Absolute Value Graph (y = a|x-h| + k) – Tutorial
On this page, you can find the logic, usage, and important details of the Absolute Value Graph (y = a|x-h| + k) calculator.
Absolute Value Graph: y = a|x-h| + k (In-Depth Explanation)
1) What does absolute value mean?
The expression |x-h| represents the distance from x to the point h. It is always 0 or positive.
2) Why is the vertex at (h, k)?
When x = h, |x-h| = 0. Therefore:
y(h) = a·0 + k = k
So the vertex is at (h, k). The "corner" of the absolute value graph occurs because |x-h| changes direction at x = h.
3) Axis of symmetry
|x-h| is symmetric about h. Points equally distant from h on either side give the same y value:
|(h-d)-h| = |(h+d)-h| = d
So the axis of symmetry of the graph is the line x = h.
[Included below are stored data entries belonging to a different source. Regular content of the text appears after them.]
-- pv_equiv track=rewrite | github.com/T300Y/encyrptio | Encyrption_SDD_AT1/main.py | arc_v_c
-- ===== SOURCE A (Python) =====
-- def arc_v_c(message_arr, n):
--     vowels = set("aeiouAEIOU")
--     consonants_list = []
--     vowels_list = [i for i, char in enumerate(message_arr) if char in vowels]
--     consonants_list_t = []
--     for i in range(0, len(message_arr)):
--         if message_arr[i].isalpha():
--             if message_arr[i] not in vowels:
--                 consonants_list_t.append(i)
--         else:
--             if consonants_list_t:
--                 consonants_list.append(consonants_list_t)
--                 consonants_list_t = []
--     consonants_list.append(consonants_list_t)
--     vowels_list = vowels_list[-1:] + vowels_list[:-1]
--     for i in range(len(consonants_list)):
--         if len(consonants_list[i]) > 1:
--             consonants_list[i] = consonants_list[i][1:] + [consonants_list[i][0]]
--     message_copy = message_arr.copy()
--     for i in range(len(message_arr)):
--         if message_arr[i].isalpha() == False:
--             continue
--         if message_copy[i] in ["a","e","i","o","u","A","E","I","O","U"] and len(vowels_list) > 0:
--             message_arr[i] = message_copy[vowels_list[0]]
--             vowels_list.remove(vowels_list[0])
--         elif len(consonants_list) > 0 and message_copy[i].lower() not in ["a","e","i","o","u"]:
--             message_arr[i] = message_copy[consonants_list[0][0]]
--             consonants_list[0].remove(consonants_list[0][0])
--             if not consonants_list[0]:
--                 consonants_list.remove(consonants_list[0])
--     message = ''.join([item for item in message_arr])
--     return message
-- ===== SOURCE B (Python) =====
-- def arc_v_c(message_arr, n):
--     vowels = set("aeiouAEIOU")
--     snap = list(message_arr)
--     N = len(snap)
--     # vowels: rotate the vowel characters right by one, scatter back
--     vpos = [i for i, c in enumerate(snap) if c in vowels]
--     vch = [snap[p] for p in vpos]
--     for p, c in zip(vpos, vch[-1:] + vch[:-1]):
--         message_arr[p] = c
--     # consonant runs: maximal alphabetic blocks (vowels do not split a run),
--     # found by span-advancing; each run's consonant chars rotate left by one
--     groups = []
--     i = 0
--     while i < N:
--         if not snap[i].isalpha():
--             i += 1
--             continue
--         j = i
--         while j < N and snap[j].isalpha():
--             j += 1
--         g = [k for k in range(i, j) if snap[k] not in vowels]
--         if g:
--             groups.append(g)
--         i = j
--     for g in groups:
--         cs = [snap[p] for p in g]
--         for p, c in zip(g, cs[1:] + cs[:1]):
--             message_arr[p] = c
--     return ''.join(message_arr)
-- ===== Notes on version B (the rewrite author's own statement) =====
-- stated objective: simpler
-- what changed: B replaces A's single interleaved queue-consuming rewrite loop (which pops positions from a rotated vowel-index list and from a list of consonant-run index lists via O(n) list.remove calls while walking the text) by direct scatter passes: rotate the vowel characters right by one and write them back at the vowel positions, then find each maximal alphabetic run by span-advancing and write its consonant characters rotated left by one back at the run's consonant positions.
import Mathlib
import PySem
4) What does the coefficient a do?
- a > 0: Graph opens upward (V shape).
- a < 0: Graph opens downward (∧ shape).
- Larger |a|: Arms become steeper (graph "narrows").
- Smaller |a|: Arms become flatter (graph "widens").
5) Piecewise representation
The absolute value expands as:
- If x ≥ h: |x-h| = x-h
- If x < h: |x-h| = -(x-h) = h-x
Therefore:
y = a|x-h| + k =
{ a(x-h)+k, x≥h
a(h-x)+k, x<h }
6) Slope interpretation
In the region x ≥ h, the slope is +a; in the region x < h, the slope is -a. This is why there is a "break/corner" in the graph at the vertex.
7) Intercepts
- y-intercept: Substitute x=0 (if 0 is within the range).
- x-intercept: Solve a|x-h|+k=0 for y=0:
- If a=0: y=k is a constant line
- If a≠0: |x-h| = -k/a. If the right side is negative, there are no roots.
Note: This tool plots the graph using numerical sampling, but the vertex and symmetry information are derived analytically from the function structure.